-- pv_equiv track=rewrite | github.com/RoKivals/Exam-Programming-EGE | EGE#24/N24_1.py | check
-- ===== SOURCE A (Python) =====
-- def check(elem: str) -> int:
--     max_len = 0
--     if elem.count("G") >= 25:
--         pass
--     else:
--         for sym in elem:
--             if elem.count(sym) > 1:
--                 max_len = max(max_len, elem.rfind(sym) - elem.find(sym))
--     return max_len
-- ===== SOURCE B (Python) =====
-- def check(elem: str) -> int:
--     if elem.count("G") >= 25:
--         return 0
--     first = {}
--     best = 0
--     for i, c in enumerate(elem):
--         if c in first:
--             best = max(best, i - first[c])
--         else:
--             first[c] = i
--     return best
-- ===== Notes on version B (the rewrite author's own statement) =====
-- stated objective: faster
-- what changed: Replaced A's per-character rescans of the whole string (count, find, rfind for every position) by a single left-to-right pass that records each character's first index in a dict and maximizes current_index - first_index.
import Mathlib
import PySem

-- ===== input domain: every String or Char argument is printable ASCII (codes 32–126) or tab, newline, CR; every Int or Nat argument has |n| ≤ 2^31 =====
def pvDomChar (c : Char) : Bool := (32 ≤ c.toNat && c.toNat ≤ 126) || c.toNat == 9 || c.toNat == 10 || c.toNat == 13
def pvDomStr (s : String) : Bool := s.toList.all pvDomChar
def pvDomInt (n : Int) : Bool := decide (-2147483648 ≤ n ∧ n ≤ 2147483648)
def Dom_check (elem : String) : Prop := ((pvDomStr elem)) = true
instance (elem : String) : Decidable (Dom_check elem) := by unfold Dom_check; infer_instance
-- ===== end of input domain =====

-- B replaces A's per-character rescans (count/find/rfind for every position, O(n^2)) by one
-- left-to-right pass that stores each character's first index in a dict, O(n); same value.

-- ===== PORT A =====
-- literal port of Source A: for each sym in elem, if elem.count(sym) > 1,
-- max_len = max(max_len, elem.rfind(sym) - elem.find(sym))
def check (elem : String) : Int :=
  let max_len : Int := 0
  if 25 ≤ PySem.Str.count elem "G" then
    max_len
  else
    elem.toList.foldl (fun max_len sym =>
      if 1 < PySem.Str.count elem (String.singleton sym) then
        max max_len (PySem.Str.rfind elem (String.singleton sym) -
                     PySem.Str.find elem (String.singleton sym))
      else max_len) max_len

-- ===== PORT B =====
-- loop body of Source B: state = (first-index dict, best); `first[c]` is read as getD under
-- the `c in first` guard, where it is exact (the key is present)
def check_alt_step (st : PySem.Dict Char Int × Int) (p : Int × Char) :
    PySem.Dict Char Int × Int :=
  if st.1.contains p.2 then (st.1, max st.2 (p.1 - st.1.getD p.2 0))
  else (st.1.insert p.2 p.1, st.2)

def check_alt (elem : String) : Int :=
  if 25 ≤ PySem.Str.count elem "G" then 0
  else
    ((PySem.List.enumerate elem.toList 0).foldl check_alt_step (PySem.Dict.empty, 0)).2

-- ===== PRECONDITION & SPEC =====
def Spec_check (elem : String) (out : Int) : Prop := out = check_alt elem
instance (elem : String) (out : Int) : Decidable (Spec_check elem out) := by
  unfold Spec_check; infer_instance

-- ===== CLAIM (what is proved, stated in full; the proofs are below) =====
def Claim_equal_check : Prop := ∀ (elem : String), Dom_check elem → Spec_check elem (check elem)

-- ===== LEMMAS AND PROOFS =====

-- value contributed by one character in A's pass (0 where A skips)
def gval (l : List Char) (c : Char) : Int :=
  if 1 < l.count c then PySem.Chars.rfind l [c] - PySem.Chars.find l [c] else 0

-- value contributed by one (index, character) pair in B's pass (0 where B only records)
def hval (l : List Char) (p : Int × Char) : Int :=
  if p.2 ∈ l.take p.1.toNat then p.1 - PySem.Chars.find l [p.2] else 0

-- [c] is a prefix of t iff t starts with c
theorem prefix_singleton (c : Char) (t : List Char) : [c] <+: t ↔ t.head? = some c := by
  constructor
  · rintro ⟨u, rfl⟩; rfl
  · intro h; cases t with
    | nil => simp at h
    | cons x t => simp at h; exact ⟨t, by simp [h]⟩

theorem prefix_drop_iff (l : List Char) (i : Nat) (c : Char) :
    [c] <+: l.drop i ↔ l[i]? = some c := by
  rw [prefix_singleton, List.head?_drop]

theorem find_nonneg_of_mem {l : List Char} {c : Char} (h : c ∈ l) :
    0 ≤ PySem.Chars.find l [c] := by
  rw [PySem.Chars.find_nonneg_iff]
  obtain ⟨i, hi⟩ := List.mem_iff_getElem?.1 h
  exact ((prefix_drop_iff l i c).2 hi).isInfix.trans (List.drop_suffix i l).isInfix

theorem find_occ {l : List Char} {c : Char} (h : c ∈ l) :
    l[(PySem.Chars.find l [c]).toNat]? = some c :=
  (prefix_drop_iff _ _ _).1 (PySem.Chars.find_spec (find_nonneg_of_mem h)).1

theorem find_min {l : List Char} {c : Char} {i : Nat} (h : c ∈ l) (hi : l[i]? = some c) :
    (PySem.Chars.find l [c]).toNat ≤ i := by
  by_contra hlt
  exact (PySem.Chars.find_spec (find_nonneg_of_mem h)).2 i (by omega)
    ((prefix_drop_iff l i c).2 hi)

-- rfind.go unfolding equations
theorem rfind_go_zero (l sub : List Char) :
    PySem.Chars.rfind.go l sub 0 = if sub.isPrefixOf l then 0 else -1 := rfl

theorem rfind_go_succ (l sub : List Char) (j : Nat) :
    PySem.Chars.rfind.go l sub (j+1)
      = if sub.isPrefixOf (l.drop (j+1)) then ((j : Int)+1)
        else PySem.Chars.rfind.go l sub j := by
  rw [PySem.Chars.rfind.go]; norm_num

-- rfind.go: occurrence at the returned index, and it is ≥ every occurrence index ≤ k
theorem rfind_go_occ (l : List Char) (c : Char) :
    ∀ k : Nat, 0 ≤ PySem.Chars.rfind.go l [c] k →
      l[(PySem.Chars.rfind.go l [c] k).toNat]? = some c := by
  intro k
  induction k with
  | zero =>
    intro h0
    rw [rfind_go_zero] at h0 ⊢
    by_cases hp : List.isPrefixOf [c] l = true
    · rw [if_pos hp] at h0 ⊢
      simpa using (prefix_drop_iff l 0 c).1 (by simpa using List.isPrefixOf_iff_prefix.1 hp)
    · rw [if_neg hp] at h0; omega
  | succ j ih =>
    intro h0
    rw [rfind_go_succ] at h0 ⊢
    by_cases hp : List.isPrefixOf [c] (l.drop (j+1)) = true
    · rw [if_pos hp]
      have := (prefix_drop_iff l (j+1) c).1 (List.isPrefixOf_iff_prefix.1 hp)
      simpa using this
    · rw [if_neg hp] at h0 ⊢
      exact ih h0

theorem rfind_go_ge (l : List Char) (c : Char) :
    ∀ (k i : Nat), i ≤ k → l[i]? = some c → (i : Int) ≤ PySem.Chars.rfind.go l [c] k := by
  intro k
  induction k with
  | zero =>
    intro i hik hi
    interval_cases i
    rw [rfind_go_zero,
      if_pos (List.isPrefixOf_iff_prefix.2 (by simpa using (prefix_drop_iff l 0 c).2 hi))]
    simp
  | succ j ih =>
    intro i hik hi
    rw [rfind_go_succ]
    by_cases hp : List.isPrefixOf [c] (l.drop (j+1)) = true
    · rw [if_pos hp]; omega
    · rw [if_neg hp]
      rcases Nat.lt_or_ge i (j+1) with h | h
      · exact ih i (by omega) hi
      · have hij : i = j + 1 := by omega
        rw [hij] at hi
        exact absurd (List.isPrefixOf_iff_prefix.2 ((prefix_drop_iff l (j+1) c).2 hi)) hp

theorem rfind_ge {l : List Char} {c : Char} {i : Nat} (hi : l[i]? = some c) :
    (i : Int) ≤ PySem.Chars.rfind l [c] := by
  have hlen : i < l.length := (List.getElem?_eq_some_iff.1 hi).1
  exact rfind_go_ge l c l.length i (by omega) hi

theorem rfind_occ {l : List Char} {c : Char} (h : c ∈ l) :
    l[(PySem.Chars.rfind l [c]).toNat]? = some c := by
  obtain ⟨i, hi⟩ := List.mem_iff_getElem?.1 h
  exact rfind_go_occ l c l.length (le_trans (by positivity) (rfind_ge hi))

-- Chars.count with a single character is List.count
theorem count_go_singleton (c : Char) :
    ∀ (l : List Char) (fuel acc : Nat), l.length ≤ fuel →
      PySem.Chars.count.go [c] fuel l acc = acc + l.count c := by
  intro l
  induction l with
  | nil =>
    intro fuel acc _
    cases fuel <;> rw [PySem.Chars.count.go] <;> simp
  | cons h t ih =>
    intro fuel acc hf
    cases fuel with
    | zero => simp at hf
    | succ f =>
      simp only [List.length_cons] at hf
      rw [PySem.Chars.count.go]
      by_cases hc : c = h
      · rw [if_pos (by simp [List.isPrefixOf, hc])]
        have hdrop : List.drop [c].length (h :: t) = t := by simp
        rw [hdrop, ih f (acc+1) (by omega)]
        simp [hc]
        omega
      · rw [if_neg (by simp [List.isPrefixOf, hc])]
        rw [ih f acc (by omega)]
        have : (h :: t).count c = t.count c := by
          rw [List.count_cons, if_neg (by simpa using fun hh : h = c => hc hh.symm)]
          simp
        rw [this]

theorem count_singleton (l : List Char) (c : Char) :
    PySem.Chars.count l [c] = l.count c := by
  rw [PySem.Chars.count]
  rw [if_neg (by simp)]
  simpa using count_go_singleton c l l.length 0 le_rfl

**Task:** The range runs from the line above containing "induction l with" to the line containing "have hdrop : List.drop", inclusive. Restate those lines word for word and no others.

**Task result:**
  induction l with
  | nil =>
    intro fuel acc _
    cases fuel <;> rw [PySem.Chars.count.go] <;> simp
  | cons h t ih =>
    intro fuel acc hf
    cases fuel with
    | zero => simp at hf
    | succ f =>
      simp only [List.length_cons] at hf
      rw [PySem.Chars.count.go]
      by_cases hc : c = h
      · rw [if_pos (by simp [List.isPrefixOf, hc])]
        have hdrop : List.drop [c].length (h :: t) = t := by simp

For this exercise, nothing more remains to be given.